What is cloud storage?

January 9, 2014 General, Technical, General

cloudstorageStorage ain’t storage anymore – not in the world of web hosting anyway. Long gone are the days of servers writing to locally installed hard disks; cloud storage is abstracted from the physical server itself, instead residing on a high-speed network of distributed storage clusters. These clusters contain gazillions of hard drives which automatically replicate your data between different nodes for safety, scalability, performance and ease of management.

Storage can be consumed using one or more different interfaces depending on its suitability to the task at hand. Anchor’s distributed storage system is built using Ceph – and we love its speed, flexibility and industry leading reliability. Here’s an overview of the different ways in which Anchor’s storage platform can be consumed and why you might use one interface over the other.

Block Storage

Block level storage manages data as blocks within sectors and tracks; presenting itself to servers using a Fibre Channel or iSCSI interface (an industry standard mechanism traditionally used by SANs) that is supported by most Operating Systems. The server can connect to these volumes and use them in the same way they could an internally installed hard disk; making block storage suitable for almost any application.

As far as your virtual or cloud server is concerned, a disk volume presented as Block storage is simply a hard disk that they can format and use as normal – with the added flexibility, performance and reliability benefits inherent in distributed storage. Taking the benefits a step further; traditional concerns around single points of failure and the storage limitations of physical hard disks are completely negated.

Object Storage

The vast majority of cloud storage providers supply services that make use of the object storage architecture. Object storage thinks of your data as objects, not as blocks or as a file hierarchy.

Object storage is commonly used to store assets such as files, photos and video as they can be served and shared directly – without the need for (but can be used a web server. It is also used for large scale “big data” applications – once you are dealing with millions or even billions of objects, a file system approach does not scale and suffers bottlenecks and major performance problems.
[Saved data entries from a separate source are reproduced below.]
-- pv_equiv track=rewrite | github.com/eunna-lim/algorithm_study | eunna/level3/12987.py | solution
-- ===== SOURCE A (Python) =====
-- def solution(A, B):
--     answer = 0
--
--     A.sort()
--     B.sort()
--
--     for b in B:
--         a = A[0]
--         if b > a:
--             A.pop(0)
--             answer += 1
--         else:
--             A.pop()
--
--     return answer
-- ===== SOURCE B (Python) =====
-- def solution(A, B):
--     sa = sorted(A)
--     i = 0
--     for b in sorted(B):
--         if i < len(sa) and b > sa[i]:
--             i += 1
--     return i
-- ===== Notes on version B (the rewrite author's own statement) =====
-- stated objective: faster
-- what changed: Replaces the destructive loop that pops from the front (O(n) per pop) or back of the sorted list with a single two-pointer scan over the sorted arrays, observing that back-pops never change A[0].
import Mathlib
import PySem

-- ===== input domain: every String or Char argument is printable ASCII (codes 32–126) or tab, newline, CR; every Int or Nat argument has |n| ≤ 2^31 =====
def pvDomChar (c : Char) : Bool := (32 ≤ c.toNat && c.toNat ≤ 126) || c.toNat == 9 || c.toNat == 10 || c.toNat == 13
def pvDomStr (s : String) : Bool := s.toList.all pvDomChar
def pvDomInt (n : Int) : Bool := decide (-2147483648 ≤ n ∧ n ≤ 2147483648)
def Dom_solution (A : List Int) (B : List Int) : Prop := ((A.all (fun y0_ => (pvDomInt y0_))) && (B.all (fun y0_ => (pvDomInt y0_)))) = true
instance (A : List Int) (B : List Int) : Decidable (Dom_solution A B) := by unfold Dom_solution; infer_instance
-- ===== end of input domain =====

-- B replaces A's destructive pop(0)/pop() loop by a two-pointer scan over the sorted lists (faster);
-- A sorts its arguments in place (a side effect B does not have) — the equivalence is about the return value only.

-- ===== PORT A =====
-- the for-loop over sorted B; state: the mutable list A and the accumulator answer
def solutionLoop : List Int → List Int → Int → Int
  | _, [], ans => ans
  | [], _ :: _, ans => ans        -- Python raises IndexError (A[0] on empty A) here; excluded by Pre_solution
  | a :: rest, b :: bs, ans =>
      if b > a then solutionLoop rest bs (ans + 1)          -- A.pop(0); answer += 1
      else solutionLoop ((a :: rest).dropLast) bs ans       -- A.pop()

def solution (A : List Int) (B : List Int) : Int :=
  solutionLoop (PySem.List.sorted A (fun x => x) false) (PySem.List.sorted B (fun x => x) false) 0

-- ===== PORT B =====
-- one step of the two-pointer scan: if i < len(sa) and b > sa[i]: i += 1
def altStep (sa : List Int) (i : Int) (b : Int) : Int :=
  if i < (sa.length : Int) then
    match PySem.List.pyGet? sa i with
    | some a => if b > a then i + 1 else i
    | none => i
  else i

def solution_alt (A : List Int) (B : List Int) : Int :=
  (PySem.List.sorted B (fun x => x) false).foldl (altStep (PySem.List.sorted A (fun x => x) false)) 0

-- ===== PRECONDITION & SPEC =====
-- A raises IndexError when len(B) > len(A); exactly those inputs are excluded.
def Pre_solution (A : List Int) (B : List Int) : Prop := B.length ≤ A.length
instance (A : List Int) (B : List Int) : Decidable (Pre_solution A B) := by unfold Pre_solution; infer_instance
def pvWitness_solution : List Int × List Int := ([3, 1, 2], [2, 4])

def Spec_solution (A : List Int) (B : List Int) (out : Int) : Prop := out = solution_alt A B
instance (A : List Int) (B : List Int) (out : Int) : Decidable (Spec_solution A B out) := by unfold Spec_solution; infer_instance

-- ===== CLAIM (what is proved, stated in full; the proofs are below) =====
def Claim_equal_solution : Prop := ∀ (A : List Int) (B : List Int), Dom_solution A B → Pre_solution A B → Spec_solution A B (solution A B)

-- ===== LEMMAS AND PROOFS =====

lemma altStep_at (sa : List Int) (i : ℕ) (b : Int) (h : i < sa.length) :
    altStep sa (i : Int) b = if b > sa[i] then ((i : Int) + 1) else (i : Int) := by
  simp [altStep, h]

-- the key invariant: A's loop on the slice sa[i : len-k] equals ans plus the advance of B's pointer
lemma loop_eq (sa : List Int) : ∀ (bs : List Int) (i k : ℕ) (ans : Int),
    bs.length + i + k ≤ sa.length →
    solutionLoop ((sa.drop i).take (sa.length - i - k)) bs ans
      = ans + (bs.foldl (altStep sa) (i : Int) - i) := by
  intro bs
  induction bs with
  | nil =>
      intro i k ans _
      cases h : (sa.drop i).take (sa.length - i - k) <;> simp [solutionLoop]
  | cons b bs ih =>
      intro i k ans hlen
      simp only [List.length_cons] at hlen
      have hi : i < sa.length := by omega
      obtain ⟨n, hn⟩ : ∃ n, sa.length - i - k = n + 1 := ⟨sa.length - i - k - 1, by omega⟩
      have hdrop : sa.drop i = sa[i] :: sa.drop (i + 1) := List.drop_eq_getElem_cons hi
      have hseg : (sa.drop i).take (sa.length - i - k)
          = sa[i] :: (sa.drop (i + 1)).take n := by
        rw [hn, hdrop, List.take_succ_cons]
      rw [hseg]
      have hstep := altStep_at sa i b hi
      by_cases hb : b > sa[i]
      · -- front pop, answer += 1; pointer advances
        simp only [solutionLoop, if_pos hb]
        have h1 : (sa.drop (i + 1)).take (sa.length - (i + 1) - k)
            = (sa.drop (i + 1)).take n := by
          congr 1; omega
        have hih := ih (i + 1) k (ans + 1) (by omega)
        rw [h1] at hih
        rw [hih]
        simp only [List.foldl_cons, hstep, if_pos hb]
        push_cast
        ring
      · -- back pop; pointer stays
        simp only [solutionLoop, if_neg hb]
        have hlen' : (sa[i] :: (sa.drop (i + 1)).take n).dropLast
            = (sa.drop i).take (sa.length - i - (k + 1)) := by
          rw [← hseg, List.dropLast_eq_take, List.take_take]
          have hlenseg : ((sa.drop i).take (sa.length - i - k)).length = sa.length - i - k := by
            rw [List.length_take, List.length_drop]
            omega
          rw [hlenseg]
          congr 1
          omega
        rw [hlen']
        have hih := ih i (k + 1) ans (by omega)
        rw [hih]
        simp only [List.foldl_cons, hstep, if_neg hb]

-- ===== VERDICT (by name: the statement is the Claim_ definition above) =====
theorem solution_spec : Claim_equal_solution := by
  intro A B _ hpre
  unfold Spec_solution solution solution_alt
  have hlenA : (PySem.List.sorted A (fun x => x) false).length = A.length :=
    PySem.List.length_sorted ..
  have hlenB : (PySem.List.sorted B (fun x => x) false).length = B.length :=
    PySem.List.length_sorted ..
  have h := loop_eq (PySem.List.sorted A (fun x => x) false)
      (PySem.List.sorted B (fun x => x) false) 0 0 0
      (by rw [hlenA, hlenB]; simpa using hpre)
  have e : ((PySem.List.sorted A (fun x => x) false).drop 0).take
      ((PySem.List.sorted A (fun x => x) false).length - 0 - 0)
      = PySem.List.sorted A (fun x => x) false := by
    simp
  rw [e] at h
  simpa using h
Unlike traditional file systems, Object storage is not dependent on a hierarchical layout of directories and sub-directories. Each object contains the data itself, metadata (which is data about your data) and a unique identifier. Objects cannot be organised and placed inside one another, instead they use the unique identifier to allow a server or end user to retrieve it without knowing the physical location of the data. Object storage is massively scalable without impacting performance, and can be distributed geographically.
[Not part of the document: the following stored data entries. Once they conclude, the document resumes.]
-- pv_equiv track=rewrite | github.com/jxxglcc/RMCNN | model/RMCNN.py | patch_len
-- ===== SOURCE A (Python) =====
-- def patch_len(n, blocks):
--     list_len=[]
--     base = n//blocks
--     for i in range(blocks):
--         list_len.append(base)
--     for i in range(n - base*blocks):
--         list_len[i] += 1
--
--     if sum(list_len) == n:
--         return list_len
--     else:
--         return ValueError('check your blocks and axis should be split again')
-- ===== SOURCE B (Python) =====
-- def patch_len(n, blocks):
--     # closed form: block i gets ceil((n - i) / blocks) units, i.e. the i-th
--     # per-index difference of the front-loaded even split
--     return [(n - i + blocks - 1) // blocks for i in range(blocks)]
-- ===== Notes on version B (the rewrite author's own statement) =====
-- stated objective: simpler
-- what changed: Replaces A's fill-then-increment two-loop scheme (and its sum self-check) by a single comprehension computing each block length directly from the closed form (n - i + blocks - 1)//blocks.
-- outside the precondition, e.g. on patch_len(5, 0): A raises ZeroDivisionError, B returns []
import Mathlib
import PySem

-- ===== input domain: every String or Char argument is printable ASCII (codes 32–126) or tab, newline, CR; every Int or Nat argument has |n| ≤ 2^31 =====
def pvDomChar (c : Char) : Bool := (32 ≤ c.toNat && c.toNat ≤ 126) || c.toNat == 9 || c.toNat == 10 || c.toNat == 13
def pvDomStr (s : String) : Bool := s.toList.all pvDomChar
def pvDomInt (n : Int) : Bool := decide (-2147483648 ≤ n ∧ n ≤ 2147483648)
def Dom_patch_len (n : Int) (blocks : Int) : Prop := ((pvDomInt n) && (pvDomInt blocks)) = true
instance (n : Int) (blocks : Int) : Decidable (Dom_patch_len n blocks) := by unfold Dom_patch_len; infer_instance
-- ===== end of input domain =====

-- B replaces A's fill loop + increment loop + sum self-check by one comprehension computing
-- each block length from a closed per-index formula (simpler decomposition, same O(blocks) cost).

-- ===== PORT A =====
def patch_len (n : Int) (blocks : Int) : List Int :=
  let base := PySem.Int.floordiv n blocks
  let list_len := (PySem.List.pyRange 0 blocks 1).foldl (fun acc _ => acc ++ [base]) []
  let list_len := (PySem.List.pyRange 0 (n - base * blocks) 1).foldl
      (fun acc i => PySem.List.pySetD acc i (PySem.List.pyGetD acc i 0 + 1)) list_len
  if list_len.sum = n then list_len
  else []  -- Python returns a ValueError OBJECT here (outside Pre_patch_len; not a List Int)

-- ===== PORT B =====
def patch_len_alt (n : Int) (blocks : Int) : List Int :=
  (PySem.List.pyRange 0 blocks 1).map
    (fun i => PySem.Int.floordiv (n - i + blocks - 1) blocks)

-- ===== PRECONDITION & SPEC =====
-- Pre_ excludes blocks = 0, where A raises ZeroDivisionError, and blocks < 0 with n ≠ 0,
-- where A returns a ValueError OBJECT — not a value of the declared list type.
def Pre_patch_len (n : Int) (blocks : Int) : Prop := 0 < blocks ∨ (blocks < 0 ∧ n = 0)
instance (n : Int) (blocks : Int) : Decidable (Pre_patch_len n blocks) := by
  unfold Pre_patch_len; infer_instance
def pvWitness_patch_len : Int × Int := (7, 3)

def Spec_patch_len (n : Int) (blocks : Int) (out : List Int) : Prop := out = patch_len_alt n blocks
instance (n : Int) (blocks : Int) (out : List Int) : Decidable (Spec_patch_len n blocks out) := by
  unfold Spec_patch_len; infer_instance

-- ===== CLAIM (what is proved, stated in full; the proofs are below) =====
def Claim_equal_patch_len : Prop := ∀ (n : Int) (blocks : Int), Dom_patch_len n blocks → Pre_patch_len n blocks → Spec_patch_len n blocks (patch_len n blocks)

-- ===== LEMMAS AND PROOFS =====

-- A's fill loop builds a replicate list.
theorem pv_fill_loop (base : Int) (l : List Int) (acc : List Int) :
    l.foldl (fun acc _ => acc ++ [base]) acc = acc ++ List.replicate l.length base := by
  induction l generalizing acc with
  | nil => simp
  | cons x xs ih =>
      rw [List.foldl_cons, ih]
      simp [List.replicate_succ, List.append_assoc]

-- one step of A's increment loop: reading index j of the split list gives the old value …
theorem pv_get_mid (x y : Int) (j m : Nat) (hm : 0 < m) :
    PySem.List.pyGetD (List.replicate j x ++ List.replicate m y) (j : Int) 0 = y := by
  simp [hm]

-- … and writing x there moves the boundary one step to the right.
theorem pv_set_mid (x y : Int) (j m : Nat) (hm : 0 < m) :
    PySem.List.pySetD (List.replicate j x ++ List.replicate m y) (j : Int) x
      = List.replicate (j + 1) x ++ List.replicate (m - 1) y := by
  simp
  induction j with
  | zero => cases m with | zero => omega | succ m' => simp [List.replicate_succ]
  | succ j' ih => simp [List.replicate_succ] at *; exact ih

-- A's increment loop, parametrised over its starting point j.
theorem pv_incr_loop (base : Int) (j r b : Nat) (hjr : j ≤ r) (hrb : r ≤ b) :
    (PySem.List.pyRange (j : Int) (r : Int) 1).foldl
        (fun acc i => PySem.List.pySetD acc i (PySem.List.pyGetD acc i 0 + 1))
        (List.replicate j (base + 1) ++ List.replicate (b - j) base)
      = List.replicate r (base + 1) ++ List.replicate (b - r) base := by
  induction hk : r - j generalizing j with
  | zero =>
      have hjr' : j = r := by omega
      subst hjr'
      rw [PySem.List.pyRange_one_eq_nil (le_refl _)]
      rfl
  | succ k ih =>
      have hlt : j < r := by omega
      rw [PySem.List.pyRange_one_cons (by exact_mod_cast hlt)]
      rw [List.foldl_cons]
      rw [pv_get_mid (base + 1) base j (b - j) (by omega)]
      rw [pv_set_mid (base + 1) base j (b - j) (by omega)]
      have hcast : ((j : Int) + 1) = ((j + 1 : Nat) : Int) := by push_cast; ring
      have hsub : b - j - 1 = b - (j + 1) := by omega
      rw [hcast, hsub]
      exact ih (j + 1) (by omega) (by omega)

-- B's closed form at one index equals base plus one exactly on the first (n mod b) indices.
theorem pv_formula (n b i : Int) (hb : 0 < b) (hi0 : 0 ≤ i) (hib : i < b) :
    PySem.Int.floordiv (n - i + b - 1) b
      = PySem.Int.floordiv n b + (if i < PySem.Int.mod n b then 1 else 0) := by
  have hid := PySem.Int.floordiv_mul_add_mod n b
  have hr : 0 ≤ PySem.Int.mod n b ∧ PySem.Int.mod n b < b := by
    rw [PySem.Int.mod_eq_emod_of_pos hb]
    exact ⟨Int.emod_nonneg _ (by omega), Int.emod_lt_of_pos _ hb⟩
  set base := PySem.Int.floordiv n b with hbase
  set r := PySem.Int.mod n b with hrdef
  rw [PySem.Int.floordiv_eq_iff_of_pos hb]
  split_ifs with h
  · constructor <;> nlinarith
  · constructor <;> nlinarith

-- ===== VERDICT (by name: the statement is the Claim_ definition above) =====
theorem patch_len_spec : Claim_equal_patch_len := by
  intro n blocks _ hpre
  unfold Spec_patch_len patch_len patch_len_alt
  rcases hpre with hpos | ⟨hneg, hn0⟩
  · -- 0 < blocks
    have hb0 : blocks ≠ 0 := by omega
    set base := PySem.Int.floordiv n blocks with hbase
    set r := PySem.Int.mod n blocks with hrdef
    have hid : base * blocks + r = n := PySem.Int.floordiv_mul_add_mod n blocks
    have hrb : 0 ≤ r ∧ r < blocks := by
      rw [hrdef, PySem.Int.mod_eq_emod_of_pos hpos]
      exact ⟨Int.emod_nonneg _ hb0, Int.emod_lt_of_pos _ hpos⟩
    -- first loop
    have h1 : (PySem.List.pyRange 0 blocks 1).foldl (fun acc _ => acc ++ [base]) []
        = List.replicate blocks.toNat base := by
      rw [pv_fill_loop]
      simp [PySem.List.length_pyRange_one]
    -- second loop
    have hne : n - base * blocks = ((r.toNat : Nat) : Int) := by omega
    have hstart : List.replicate blocks.toNat base
        = List.replicate 0 (base + 1) ++ List.replicate (blocks.toNat - 0) base := by simp
    have h2 : (PySem.List.pyRange 0 (n - base * blocks) 1).foldl
          (fun acc i => PySem.List.pySetD acc i (PySem.List.pyGetD acc i 0 + 1))
          (List.replicate blocks.toNat base)
        = List.replicate r.toNat (base + 1) ++ List.replicate (blocks.toNat - r.toNat) base := by
      rw [hne, hstart]
      have h00 : ((0 : Nat) : Int) = (0 : Int) := by norm_num
      rw [← h00]
      exact pv_incr_loop base 0 r.toNat blocks.toNat (by omega) (by omega)
    simp only [h1, h2]
    -- the sum check succeeds
    have hsum : (List.replicate r.toNat (base + 1)
        ++ List.replicate (blocks.toNat - r.toNat) base).sum = n := by
      have hle : r.toNat ≤ blocks.toNat := by omega
      have hbn : ((blocks.toNat : Nat) : Int) = blocks := by omega
      have hrn : ((r.toNat : Nat) : Int) = r := by omega
      rw [List.sum_append, List.sum_replicate, List.sum_replicate, nsmul_eq_mul, nsmul_eq_mul]
      push_cast [Nat.cast_sub hle]
      rw [hbn, hrn]
      linear_combination hid
    rw [if_pos hsum]
    -- equality with B's comprehension, element by element
    apply List.ext_getElem
    · simp [PySem.List.length_pyRange_one]
      omega
    · intro k hk1 hk2
      have hkb : k < blocks.toNat := by
        simpa [PySem.List.length_pyRange_one] using hk2
      rw [List.getElem_map, PySem.List.getElem_pyRange_one]
      have hfi : PySem.Int.floordiv (n - (0 + (k : Int)) + blocks - 1) blocks
          = base + (if (k : Int) < r then 1 else 0) := by
        simpa using pv_formula n blocks (k : Int) hpos (by omega) (by omega)
      rw [hfi]
      by_cases hkr : k < r.toNat
      · rw [List.getElem_append_left (by simpa using hkr)]
        rw [List.getElem_replicate]
        rw [if_pos (by omega)]
      · rw [List.getElem_append_right (by simpa using hkr)]
        rw [List.getElem_replicate]
        rw [if_neg (by omega), add_zero]
  · -- blocks < 0 and n = 0: both sides are []
    subst hn0
    have hfd : PySem.Int.floordiv 0 blocks = 0 := by simp [PySem.Int.floordiv]
    have hnil : PySem.List.pyRange 0 blocks 1 = [] :=
      PySem.List.pyRange_one_eq_nil (by omega)
    simp [hfd, hnil, PySem.List.pyRange_one_eq_nil]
Object storage also provides programmatic (API) and HTTP interfaces (just like retrieving a web page) to allow users and applications to manipulate data. Most API implementations are ReST-based, allowing the use of many standard HTTP calls.

When it comes to data durability, Object storage commonly uses Erasure Coding (EC), a software-based data protection scheme in which data is broken into fragments, expanded and encoded with redundant data pieces and stored across a set of different locations, such as disks, storage nodes or geographic locations. Should a hardware failure result in loss of up to two of the primary segments, the system is designed to reconstruct the original data using parity information. This ability to provide data durability also means that less investment has to be made in data protection. Object storage does not need either RAID or backing up – not as we know it for traditional file system storage anyway.
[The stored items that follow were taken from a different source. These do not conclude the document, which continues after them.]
-- pv_equiv track=rewrite | github.com/Crloshernndez/coderbyte_exercises | Algorithms/medium/string_scramble.py | StringScramble
-- ===== SOURCE A (Python) =====
-- def StringScramble(str1, str2):
--
--     char_count_str1 = {}
--     char_count_str2 = {}
--
--     for char in str1:
--         char_count_str1[char] = char_count_str1.get(char, 0) + 1
--
--     for char in str2:
--         char_count_str2[char] = char_count_str2.get(char, 0) + 1
--
--     for char, count in char_count_str2.items():
--         if char not in char_count_str1 or char_count_str1[char] < count:
--             return False
--
--     return True
-- ===== SOURCE B (Python) =====
-- def StringScramble(str1, str2):
--     s1 = sorted(str1)
--     s2 = sorted(str2)
--     i = 0
--     for ch in s2:
--         while i < len(s1) and s1[i] != ch:
--             i += 1
--         if i == len(s1):
--             return False
--         i += 1
--     return True
-- ===== Notes on version B (the rewrite author's own statement) =====
-- stated objective: alternative
-- what changed: B abandons hash counting entirely: it sorts both strings and runs a greedy two-pointer scan checking that sorted str2 is a subsequence of sorted str1 (subsequence of sorted lists = sub-multiset), instead of A's two hash counters compared afterwards.
import Mathlib
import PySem

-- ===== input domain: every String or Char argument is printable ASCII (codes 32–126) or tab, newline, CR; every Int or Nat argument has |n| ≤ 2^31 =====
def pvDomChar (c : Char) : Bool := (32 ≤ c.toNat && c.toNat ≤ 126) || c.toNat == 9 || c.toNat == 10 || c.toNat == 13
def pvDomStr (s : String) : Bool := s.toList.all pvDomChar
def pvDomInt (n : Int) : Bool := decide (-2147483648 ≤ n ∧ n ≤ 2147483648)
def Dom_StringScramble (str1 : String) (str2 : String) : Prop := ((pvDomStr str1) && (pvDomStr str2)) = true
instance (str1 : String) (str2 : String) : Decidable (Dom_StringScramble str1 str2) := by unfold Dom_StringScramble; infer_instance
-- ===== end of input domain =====

-- B replaces A's hash-counting entirely: it sorts both strings and does a greedy two-pointer
-- subsequence scan of sorted str2 through sorted str1; objective: alternative algorithm.

-- ===== PORT A =====
-- the final 'for char, count in char_count_str2.items(): …' loop with early return
def pvCheckItems (d1 : PySem.Dict Char Int) : List (Char × Int) → Bool
  | [] => true
  | (c, cnt) :: rest =>
    match d1.get? c with
    | none => false                                  -- char not in char_count_str1
    | some v => if v < cnt then false else pvCheckItems d1 rest

def StringScramble (str1 : String) (str2 : String) : Bool :=
  let d1 := str1.toList.foldl (fun d c => d.insert c (d.getD c 0 + 1)) PySem.Dict.empty
  let d2 := str2.toList.foldl (fun d c => d.insert c (d.getD c 0 + 1)) PySem.Dict.empty
  pvCheckItems d1 d2.items

-- ===== PORT B =====
-- the two-pointer scan: for each ch of sorted str2, advance in sorted str1 past non-matching
-- chars (the 'while s1[i] != ch: i += 1' loop = dropping the head), fail if str1 is exhausted,
-- else consume the matched char and continue
def pvGreedy : List Char → List Char → Bool
  | _, [] => true
  | [], _ :: _ => false
  | a :: t1, b :: t2 => if a = b then pvGreedy t1 t2 else pvGreedy t1 (b :: t2)

def StringScramble_alt (str1 : String) (str2 : String) : Bool :=
  let s1 := PySem.List.sorted str1.toList (fun c => c) false
  let s2 := PySem.List.sorted str2.toList (fun c => c) false
  pvGreedy s1 s2

-- ===== PRECONDITION & SPEC =====
def Spec_StringScramble (str1 : String) (str2 : String) (out : Bool) : Prop := out = StringScramble_alt str1 str2
instance (str1 : String) (str2 : String) (out : Bool) : Decidable (Spec_StringScramble str1 str2 out) := by unfold Spec_StringScramble; infer_instance

-- ===== CLAIM (what is proved, stated in full; the proofs are below) =====
def Claim_equal_StringScramble : Prop := ∀ (str1 : String) (str2 : String), Dom_StringScramble str1 str2 → Spec_StringScramble str1 str2 (StringScramble str1 str2)

-- ===== LEMMAS AND PROOFS =====

-- greedy matching decides the subsequence relation
lemma pvGreedy_iff (l1 : List Char) : ∀ l2 : List Char, pvGreedy l1 l2 = true ↔ l2.Sublist l1 := by
  induction l1 with
  | nil =>
    intro l2
    cases l2 with
    | nil => simp [pvGreedy]
    | cons b t2 => simp [pvGreedy]
  | cons a t1 ih =>
    intro l2
    cases l2 with
    | nil => simp [pvGreedy]
    | cons b t2 =>
      simp only [pvGreedy]
      by_cases hab : a = b
      · subst hab
        rw [if_pos rfl, ih]
        exact ⟨fun h => h.cons₂ a, fun h => List.cons_sublist_cons.mp h⟩
      · rw [if_neg hab, ih]
        constructor
        · intro h; exact h.cons a
        · intro h
          cases h with
          | cons _ h' => exact h'
          | cons₂ => exact absurd rfl hab

-- A's item-checking loop is an 'all' statement over the items list
lemma pvCheckItems_eq (d : PySem.Dict Char Int) (l : List (Char × Int)) :
    pvCheckItems d l = decide (∀ p ∈ l, ∃ v, d.get? p.1 = some v ∧ ¬ v < p.2) := by
  induction l with
  | nil => simp [pvCheckItems]
  | cons p t ih =>
    obtain ⟨c, cnt⟩ := p
    simp only [pvCheckItems]
    cases hg : d.get? c with
    | none =>
      show false = _
      have hno : ¬ (∀ p ∈ (c, cnt) :: t, ∃ v, d.get? p.1 = some v ∧ ¬ v < p.2) := by
        intro h
        obtain ⟨v, hv, _⟩ := h (c, cnt) (by simp)
        simp only at hv
        rw [hg] at hv
        simp at hv
      rw [decide_eq_false hno]
    | some v =>
      show (if v < cnt then false else pvCheckItems d t) = _
      by_cases hlt : v < cnt
      · have hno : ¬ (∀ p ∈ (c, cnt) :: t, ∃ w, d.get? p.1 = some w ∧ ¬ w < p.2) := by
          intro h
          obtain ⟨w, hw, hw2⟩ := h (c, cnt) (by simp)
          simp only at hw hw2
          rw [hg] at hw
          cases hw
          exact hw2 hlt
        rw [if_pos hlt, decide_eq_false hno]
      · rw [if_neg hlt, ih]
        refine (decide_eq_decide).mpr ?_
        constructor
        · intro h p hp
          rcases List.mem_cons.mp hp with hpc | hpt
          · subst hpc; exact ⟨v, hg, hlt⟩
          · exact h p hpt
        · intro h p hp; exact h p (List.mem_cons_of_mem _ hp)

-- lookup in the counter of l1
lemma counter_get? (l1 : List Char) (c : Char) :
    (PySem.Dict.counter l1).get? c = if c ∈ l1 then some ((l1.count c : Int)) else none := by
  by_cases h : c ∈ l1
  · rw [if_pos h]
    cases hg : (PySem.Dict.counter l1).get? c with
    | none =>
      have hc : (PySem.Dict.counter l1).contains c = false :=
        (PySem.Dict.get?_eq_none_iff_contains _ _).mp hg
      rw [PySem.Dict.contains_counter] at hc
      simp [h] at hc
    | some v =>
      have hv : (PySem.Dict.counter l1).getD c 0 = v := by
        rw [PySem.Dict.getD_eq_get?_getD, hg]; rfl
      rw [PySem.Dict.getD_counter] at hv
      rw [hv]
  · rw [if_neg h]
    cases hg : (PySem.Dict.counter l1).get? c with
    | none => rfl
    | some v =>
      exfalso
      have hc : (PySem.Dict.counter l1).contains c = true := by
        rw [PySem.Dict.contains_eq_isSome_get?, hg]; rfl
      rw [PySem.Dict.contains_counter] at hc
      simp at hc
      exact h hc

-- A's items condition is exactly count-wise inclusion of l2's multiset in l1's
lemma itemsCond_iff_counts (l1 l2 : List Char) :
    (∀ p ∈ (PySem.Dict.counter l2).items, ∃ v, (PySem.Dict.counter l1).get? p.1 = some v ∧ ¬ v < p.2)
  ↔ (∀ c, l2.count c ≤ l1.count c) := by
  rw [PySem.Dict.items_counter]
  constructor
  · intro h c
    by_cases hc : c ∈ l2
    · have hmem : c ∈ PySem.Set.ofList l2 := (PySem.Set.mem_ofList _ _).mpr hc
      obtain ⟨v, hv, hlt⟩ := h (c, (l2.count c : Int)) (List.mem_map_of_mem hmem)
      simp only at hv hlt
      rw [counter_get?] at hv
      by_cases h1 : c ∈ l1
      · rw [if_pos h1] at hv
        cases hv
        exact_mod_cast not_lt.mp hlt
      · rw [if_neg h1] at hv
        simp at hv
    · rw [List.count_eq_zero_of_not_mem hc]
      exact Nat.zero_le _
  · intro h p hp
    obtain ⟨c, hcmem, rfl⟩ := List.mem_map.mp hp
    have hc : c ∈ l2 := (PySem.Set.mem_ofList _ _).mp hcmem
    have hle := h c
    have hc1 : c ∈ l1 := by
      by_contra h1
      have h2 : 0 < l2.count c := List.count_pos_iff.mpr hc
      rw [List.count_eq_zero_of_not_mem h1] at hle
      omega
    refine ⟨(l1.count c : Int), ?_, ?_⟩
    · simp only
      rw [counter_get?, if_pos hc1]
    · simp only [not_lt]
      exact_mod_cast hle

-- B succeeds exactly on count-wise inclusion (sorting makes subsequence = sub-multiset)
lemma alt_iff_counts (l1 l2 : List Char) :
    pvGreedy (PySem.List.sorted l1 (fun c => c) false) (PySem.List.sorted l2 (fun c => c) false) = true
  ↔ (∀ c, l2.count c ≤ l1.count c) := by
  set s1 := PySem.List.sorted l1 (fun c => c) false with hs1
  set s2 := PySem.List.sorted l2 (fun c => c) false with hs2
  have hp1 : s1.Perm l1 := PySem.List.sorted_perm l1 (fun c => c) false
  have hp2 : s2.Perm l2 := PySem.List.sorted_perm l2 (fun c => c) false
  rw [pvGreedy_iff]
  constructor
  · intro h c
    have := (h.subperm).count_le c
    rwa [hp1.count_eq, hp2.count_eq] at this
  · intro h
    have hsp : List.Subperm s2 s1 := by
      refine hp2.subperm.trans (List.Subperm.trans ?_ hp1.symm.subperm)
      exact List.subperm_iff_count.mpr h
    haveI : Std.Antisymm ((· ≤ ·) : Char → Char → Prop) := ⟨fun _ _ h h' => le_antisymm h h'⟩
    refine List.sublist_of_subperm_of_pairwise (r := (· ≤ ·)) hsp ?_ ?_
    · simpa using PySem.List.sorted_pairwise l2 (fun c => c)
    · simpa using PySem.List.sorted_pairwise l1 (fun c => c)

-- ===== VERDICT (by name: the statement is the Claim_ definition above) =====
theorem StringScramble_spec : Claim_equal_StringScramble := by
  intro str1 str2 _
  unfold Spec_StringScramble StringScramble StringScramble_alt
  simp only [PySem.Dict.foldl_insert_getD_add_one_eq_counter]
  rw [pvCheckItems_eq]
  rw [Bool.eq_iff_iff, decide_eq_true_iff, itemsCond_iff_counts,
      ← alt_iff_counts str1.toList str2.toList]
File System (NFS, SMB/CIFS, AFP, etc)

File level storage is accessible using common protocols such as SMB/CIFS & NFS, making it accessible from Windows, Mac and Linux. The file system approach is ideal for human users but not for big data applications that must manage millions of objects. File systems allow humans to organise content in an understandable hierarchy where access speed and programmatic control isn’t of paramount importance.

Nothing beats the simplicity of file level storage when all that’s needed is a place to dump your files. Many of our clients use NFS storage as a centralised, highly available place to store files and other assets that can be accessed from multiple web servers – a common scenario when adding additional front end web servers to cope with periods of increased traffic to your site. Your web servers simply use the centralised asset directory on an NFS share, solving any data replication headaches and making horizontal scaling (that is; adding more web servers behind a load balancer) much simpler to achieve.

If you’re looking for high levels of storage performance, the file level option may not be the best bet. Block and Object level devices are generally far more configurable for high performance.